* Action item *
Copy every line of the records below where the word "scan" occurs.

* Exercise inputs *
-- pv_equiv track=rewrite | github.com/minhalansari/Project9_python | proj06.py | get_user_names
-- ===== SOURCE A (Python) =====
-- def get_user_names(L):
--     '''takes data and returns an alphabetical list of
--     the names that appear in the data'''
--     namelist = [] #initialize list
--     #for loop going through each line in the data
--     for l in L:
--         name = l[0]   #separate username
--         #add name to namelist if not already there
--         if name not in namelist:
--             namelist.append(name)
--     sortednamelist = sorted(namelist) #sort name list alphabetically
--     return sortednamelist
-- ===== SOURCE B (Python) =====
-- def get_user_names(L):
--     '''sort all first-column names first, then drop adjacent duplicates in one pass'''
--     names = sorted(l[0] for l in L)
--     result = []
--     for name in names:
--         if not result or result[-1] != name:
--             result.append(name)
--     return result
-- ===== Notes on version B (the rewrite author's own statement) =====
-- stated objective: alternative
-- what changed: B sorts the full first-column list first and removes adjacent duplicates in one linear pass, instead of A's membership-scan dedup of an unsorted list followed by a sort.
import Mathlib
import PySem

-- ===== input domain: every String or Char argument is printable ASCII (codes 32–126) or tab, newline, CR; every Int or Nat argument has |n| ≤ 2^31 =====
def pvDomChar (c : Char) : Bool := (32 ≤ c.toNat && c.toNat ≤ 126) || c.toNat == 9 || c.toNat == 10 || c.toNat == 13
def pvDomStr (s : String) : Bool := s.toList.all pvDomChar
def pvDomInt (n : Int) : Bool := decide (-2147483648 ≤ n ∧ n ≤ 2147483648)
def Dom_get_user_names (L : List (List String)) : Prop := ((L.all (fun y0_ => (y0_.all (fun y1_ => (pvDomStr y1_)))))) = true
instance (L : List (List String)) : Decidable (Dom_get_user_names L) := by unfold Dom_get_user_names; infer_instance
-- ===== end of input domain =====

-- B sorts the full first-column list first, then drops adjacent duplicates in one linear pass,
-- instead of A's membership-scan dedup of an unsorted list followed by a sort (alternative algorithm).

-- ===== PORT A =====
-- l[0] is ported with pyGet?; Pre_ excludes empty rows, where Python's l[0] raises IndexError.
def get_user_names (L : List (List String)) : List String :=
  let namelist := L.foldl (fun namelist l =>
    let name := (PySem.List.pyGet? l 0).getD ""
    if name ∈ namelist then namelist else namelist ++ [name]) []
  PySem.List.sorted namelist (fun x => x) false

-- ===== PORT B =====
def get_user_names_alt (L : List (List String)) : List String :=
  let names := PySem.List.sorted (L.map (fun l => (PySem.List.pyGet? l 0).getD "")) (fun x => x) false
  names.foldl (fun result name =>
    if result = [] then result ++ [name]
    else if result.getLast? ≠ some name then result ++ [name]
    else result) []

-- ===== PRECONDITION & SPEC =====
-- Pre_ excludes rows that are empty lists: on those Python's l[0] raises IndexError in both A and B.
def Pre_get_user_names (L : List (List String)) : Prop := ∀ l ∈ L, l ≠ []
instance (L : List (List String)) : Decidable (Pre_get_user_names L) := by unfold Pre_get_user_names; infer_instance
def pvWitness_get_user_names : List (List String) := [["bob", "3"], ["al"], ["bob", "x"]]
def Spec_get_user_names (L : List (List String)) (out : List String) : Prop := out = get_user_names_alt L
instance (L : List (List String)) (out : List String) : Decidable (Spec_get_user_names L out) := by unfold Spec_get_user_names; infer_instance

-- ===== CLAIM (what is proved, stated in full; the proofs are below) =====
def Claim_equal_get_user_names : Prop := ∀ (L : List (List String)), Dom_get_user_names L → Pre_get_user_names L → Spec_get_user_names L (get_user_names L)

-- ===== LEMMAS AND PROOFS =====

-- adjacent-dedup of a list, recursively: go prev skips elements equal to prev
def pvGo (p : String) : List String → List String
  | [] => []
  | x :: xs => if x = p then pvGo p xs else x :: pvGo x xs

-- B's foldl loop equals pvGo once the accumulator ends in p
theorem pvFoldl_go (xs : List String) : ∀ (acc : List String) (p : String),
    acc.getLast? = some p →
    xs.foldl (fun result name =>
      if result = [] then result ++ [name]
      else if result.getLast? ≠ some name then result ++ [name]
      else result) acc = acc ++ pvGo p xs := by
  induction xs with
  | nil => intro acc p _; simp [pvGo]
  | cons x xs ih =>
    intro acc p hlast
    have hne : acc ≠ [] := by intro h; simp [h] at hlast
    by_cases hxp : x = p
    · subst hxp
      have hstep : (if acc = [] then acc ++ [x]
        else if acc.getLast? ≠ some x then acc ++ [x] else acc) = acc := by
        rw [if_neg hne, hlast]; simp
      simp only [List.foldl_cons, hstep]
      rw [ih acc x hlast]
      simp [pvGo]
    · have hstep : (if acc = [] then acc ++ [x]
        else if acc.getLast? ≠ some x then acc ++ [x] else acc) = acc ++ [x] := by
        rw [if_neg hne, if_pos]
        rw [hlast]; simp; exact fun h => hxp h.symm
      simp only [List.foldl_cons, hstep]
      rw [ih (acc ++ [x]) x (by simp)]
      simp [pvGo, hxp]

-- pvGo on a sorted tail with a strict lower bound p: strictly increasing, membership = tail minus p
theorem pvGo_spec (xs : List String) : ∀ (p : String),
    xs.Pairwise (· ≤ ·) → (∀ y ∈ xs, p ≤ y) →
    (p :: pvGo p xs).Pairwise (· < ·) ∧ (∀ z, z ∈ p :: pvGo p xs ↔ z = p ∨ z ∈ xs) := by
  induction xs with
  | nil => intro p _ _; constructor <;> simp [pvGo]
  | cons x xs ih =>
    intro p hpw hlb
    have hx : p ≤ x := hlb x (by simp)
    have hxs : xs.Pairwise (· ≤ ·) := hpw.of_cons
    have hxlb : ∀ y ∈ xs, x ≤ y := by
      intro y hy; exact List.rel_of_pairwise_cons hpw hy
    by_cases hxp : x = p
    · subst hxp
      obtain ⟨h1, h2⟩ := ih x hxs hxlb
      have hgo : pvGo x (x :: xs) = pvGo x xs := by simp [pvGo]
      rw [hgo]
      refine ⟨h1, ?_⟩
      intro z
      rw [h2 z]
      simp only [List.mem_cons]
      tauto
    · obtain ⟨h1, h2⟩ := ih x hxs hxlb
      have hplt : p < x := lt_of_le_of_ne hx (fun h => hxp h.symm)
      have hgo : pvGo p (x :: xs) = x :: pvGo x xs := by simp [pvGo, hxp]
      rw [hgo]
      constructor
      · refine List.Pairwise.cons ?_ h1
        intro z hz
        rcases (h2 z).mp hz with h | h
        · exact h ▸ hplt
        · exact lt_of_lt_of_le hplt (hxlb z h)
      · intro z
        have := h2 z
        simp only [List.mem_cons] at this ⊢
        tauto

-- A's accumulator loop: nodup and membership invariant
theorem pvA_inv (L : List (List String)) : ∀ (acc : List String), acc.Nodup →
    (L.foldl (fun namelist l =>
      let name := (PySem.List.pyGet? l 0).getD ""
      if name ∈ namelist then namelist else namelist ++ [name]) acc).Nodup ∧
    (∀ z, z ∈ L.foldl (fun namelist l =>
      let name := (PySem.List.pyGet? l 0).getD ""
      if name ∈ namelist then namelist else namelist ++ [name]) acc ↔
      z ∈ acc ∨ z ∈ L.map (fun l => (PySem.List.pyGet? l 0).getD "")) := by
  induction L with
  | nil => intro acc h; exact ⟨h, by simp⟩
  | cons l L ih =>
    intro acc hacc
    simp only [List.foldl_cons]
    set n := (PySem.List.pyGet? l 0).getD "" with hn
    by_cases hmem : n ∈ acc
    · simp only [if_pos hmem]
      obtain ⟨h1, h2⟩ := ih acc hacc
      refine ⟨h1, fun z => ?_⟩
      rw [h2 z]
      simp only [List.map_cons, List.mem_cons]
      constructor
      · tauto
      · rintro (h | h | h)
        · exact Or.inl h
        · exact Or.inl (h ▸ hmem)
        · exact Or.inr h
    · simp only [if_neg hmem]
      have hnd : (acc ++ [n]).Nodup := by
        simp only [List.nodup_append, List.nodup_cons, List.not_mem_nil, not_false_iff,
          List.nodup_nil, and_true, true_and]
        refine ⟨hacc, fun a ha => by simp; exact fun h => hmem (h ▸ ha)⟩
      obtain ⟨h1, h2⟩ := ih (acc ++ [n]) hnd
      refine ⟨h1, fun z => ?_⟩
      rw [h2 z]
      simp only [List.mem_append, List.map_cons, List.mem_cons]
      tauto

-- ===== VERDICT (by name: the statement is the Claim_ definition above) =====
theorem get_user_names_spec : Claim_equal_get_user_names := by
  intro L _ _
  show PySem.List.sorted
      (L.foldl (fun namelist l =>
        let name := (PySem.List.pyGet? l 0).getD ""
        if name ∈ namelist then namelist else namelist ++ [name]) [])
      (fun x => x) false
    = (PySem.List.sorted (L.map (fun l => (PySem.List.pyGet? l 0).getD "")) (fun x => x) false).foldl
        (fun result name => if result = [] then result ++ [name]
          else if result.getLast? ≠ some name then result ++ [name] else result) []
  obtain ⟨hAnd, hAmem⟩ := pvA_inv L [] List.nodup_nil
  have hpw : (PySem.List.sorted (L.map (fun l => (PySem.List.pyGet? l 0).getD "")) (fun x => x) false).Pairwise (· ≤ ·) :=
    PySem.List.sorted_pairwise _ _
  cases hB : PySem.List.sorted (L.map (fun l => (PySem.List.pyGet? l 0).getD "")) (fun x => x) false with
  | nil =>
    have hh : L.map (fun l => (PySem.List.pyGet? l 0).getD "") = [] := by
      rw [PySem.List.sorted_eq_nil_iff] at hB; exact hB
    have hAempty : L.foldl (fun namelist l =>
        let name := (PySem.List.pyGet? l 0).getD ""
        if name ∈ namelist then namelist else namelist ++ [name]) [] = [] := by
      rw [List.eq_nil_iff_forall_not_mem]
      intro a ha
      rcases (hAmem a).mp ha with h | h
      · simp at h
      · rw [hh] at h; simp at h
    rw [hAempty]
    rfl
  | cons m t =>
    rw [hB] at hpw
    have hm_lb : ∀ y ∈ t, m ≤ y := fun y hy => List.rel_of_pairwise_cons hpw hy
    obtain ⟨hgpw, hgmem⟩ := pvGo_spec t m hpw.of_cons hm_lb
    have hfold := pvFoldl_go t [m] m (by simp)
    have hBval : (m :: t).foldl (fun result name =>
        if result = [] then result ++ [name]
        else if result.getLast? ≠ some name then result ++ [name] else result) [] = m :: pvGo m t := by
      simp only [List.foldl_cons, List.nil_append]
      exact hfold
    rw [hBval]
    have hmemAll : ∀ z, z ∈ (m :: pvGo m t) ↔ z ∈ L.foldl (fun namelist l =>
        let name := (PySem.List.pyGet? l 0).getD ""
        if name ∈ namelist then namelist else namelist ++ [name]) [] := by
      intro z
      rw [hgmem z, hAmem z]
      have hsm : z ∈ PySem.List.sorted (L.map (fun l => (PySem.List.pyGet? l 0).getD "")) (fun x => x) false
          ↔ z ∈ L.map (fun l => (PySem.List.pyGet? l 0).getD "") := PySem.List.mem_sorted _ _ _ _
      rw [hB] at hsm
      simp only [List.mem_cons] at hsm
      simp only [List.not_mem_nil, false_or]
      exact Iff.trans (by tauto) hsm
    have hndg : (m :: pvGo m t).Nodup := hgpw.imp (fun {a b} h => ne_of_lt h)
    have hperm : (m :: pvGo m t).Perm (L.foldl (fun namelist l =>
        let name := (PySem.List.pyGet? l 0).getD ""
        if name ∈ namelist then namelist else namelist ++ [name]) []) :=
      (List.perm_ext_iff_of_nodup hndg hAnd).mpr hmemAll
    exact PySem.List.sorted_eq_of_perm_of_pairwise_lt _ _ _ hperm hgpw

* Answer to the exercise *
-- what changed: B sorts the full first-column list first and removes adjacent duplicates in one linear pass, instead of A's membership-scan dedup of an unsorted list followed by a sort.
-- instead of A's membership-scan dedup of an unsorted list followed by a sort (alternative algorithm).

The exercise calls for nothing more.